Akasya ağacı otoparkın tam ortasındaydı. Arabaları park edereken birazcık dikkatli olmak gerekiyordu. Birazcık manevra alanını küçültüyordu. Üstelik de çok bitkin olduğum bir gün kuzenimin şaşkın bakışları arasında geri manevra yaparken arabamın arkasını fena çarpmış, düzeltmeye çalışırken de yandaki arabaya çarpmaktan kıl payı kurtarmıştım. Ama ne o zaman ne de başka zamanlarda ağacın yok olmasını istemek aklımın ucundan bile geçmemişti. Evimi villa tadında kullanıyor olmanın bir parçasıydı ağaç. Üzerinde yuvalanan kumrular, çirkin sesleriyle kargalar ve minik serçelerden oluşan görünen ziyaretçileri vardı. Bir de görünmeyecek kadar küçük olanlar...
Balkonumdan yapraklara bakardım uzun uzun. Oval, yumuşak, küçük, simetrik... Baharda salkım salkım beyaz çiçeklenen dalları görünürdü. Son iki kıştır karlar kaplıyordu dallarını. Mevsimlere direnmiyordu ağaç. Bizim için her daim bir başka dekor, bir başka renk yaratıyordu. Arabalarımızı gölgesinde gizliyor, küçük bir esintiyle serinletiyor, oksijen yayıyordu. 50 yıldan fazla oradaydı. Otoparktan önce de vardı, sonra da. Bazı kez yaramaz kedi yavrularına sığınak oluyordu, bazı kez kuşları kovalayan kedilere oyun bahçesi.

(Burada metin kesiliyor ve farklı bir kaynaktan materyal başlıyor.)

theorem pv_best_split (l₁ l₂ : List (Int × String)) (p : Int × String)
    (h₁ : ∀ q ∈ l₁, p.1 < q.1) (h₂ : ∀ q ∈ l₂, p.1 ≤ q.1) :
    pvBest (l₁ ++ p :: l₂) = some p := by
  unfold pvBest
  rw [List.foldl_append, List.foldl_cons]
  have hstep : pvBstep (l₁.foldl pvBstep none) p = some p := by
    rcases pv_bfold_mem l₁ none with h | ⟨q, hq, h⟩
    · rw [h]; rfl
    · rw [h]
      simp only [pvBstep]
      split_ifs with hlt
      · rfl
      · exact absurd (h₁ q hq) (by omega)
  rw [hstep]
  exact pv_bfold_keep l₂ p h₂

-- ----- pvLast facts -----
theorem pv_getLast_max (L : List Nat) (hL : L.Pairwise (· < ·)) (a : Nat)
    (ha : L.getLast? = some a) : ∀ b ∈ L, b ≤ a := by
  induction L with
  | nil => simp at ha
  | cons h t ih =>
    cases t with
    | nil =>
      simp only [List.getLast?_singleton, Option.some.injEq] at ha
      intro b hb
      simp only [List.mem_singleton] at hb
      omega
    | cons h2 t2 =>
      rw [List.getLast?_cons_cons] at ha
      have hpt : (h2 :: t2).Pairwise (· < ·) := hL.of_cons
      intro b hb
      rcases List.mem_cons.mp hb with rfl | hb'
      · have hma : a ∈ h2 :: t2 := List.mem_of_getLast? ha
        have : b < a := (List.pairwise_cons.mp hL).1 a hma
        omega
      · exact ih hpt ha b hb'

theorem pvLast_mem (arr : List String) (j : Nat) (x : String) (i : Nat)
    (h : pvLast arr j x = some i) : i < j ∧ arr.getD i "" = x := by
  have hi := List.mem_of_getLast? h
  rw [List.mem_filter, List.mem_range] at hi
  exact ⟨hi.1, of_decide_eq_true hi.2⟩

theorem pvLast_ge (arr : List String) (j : Nat) (x : String) (i : Nat)
    (h : pvLast arr j x = some i) : ∀ k, k < j → arr.getD k "" = x → k ≤ i := by
  intro k hk hx
  have hmem : k ∈ (List.range j).filter (fun i => arr.getD i "" = x) :=
    List.mem_filter.mpr ⟨List.mem_range.mpr hk, decide_eq_true hx⟩
  exact pv_getLast_max _ (List.pairwise_lt_range.filter _) i h k hmem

O sonsuzluğun bir parçasıydı. Bir başka kurumuş ağaç kesilirken, balta ona da değdi. Onu aldı götürdü. Birkaç saatte belki de bir asır yok edildi. Bir doğa parçası daha kirlenmiş beton ve metalden oluşan yığınlara teslim edildi. Terminatör gibi. Lizbon hayvanat bahçesindeki tabela geçti aklımdan: “Doğaya ve hayvan nesline en fazla zarar veren canlıyı görmek istiyorsanız kapağı kaldırın” yazısı, ve kapağı kaldırdığınızda karşınıza çıkan bir ayna. Siz!
Evet biz. Duyarsız, sevgisiz, basit ve çözümsüz.
Biz. Kendi yarattığımız yığınların altında kalmayı hak eden, öğrenmeyen, gelişmeyen ve düşünmeyen biz. Akın akın geldiğimiz bu şehrin asıl sakinlerini yok eden, hoyrat ve yıkıcı biz, yarattığımız güzel kafeslerin içinden çıkmak istediğimizde gidecek yer bulamayacağız yakında. Nefes alabilecek bir yer. Huzur verecek bir ağaç gölgesi. Serinlik...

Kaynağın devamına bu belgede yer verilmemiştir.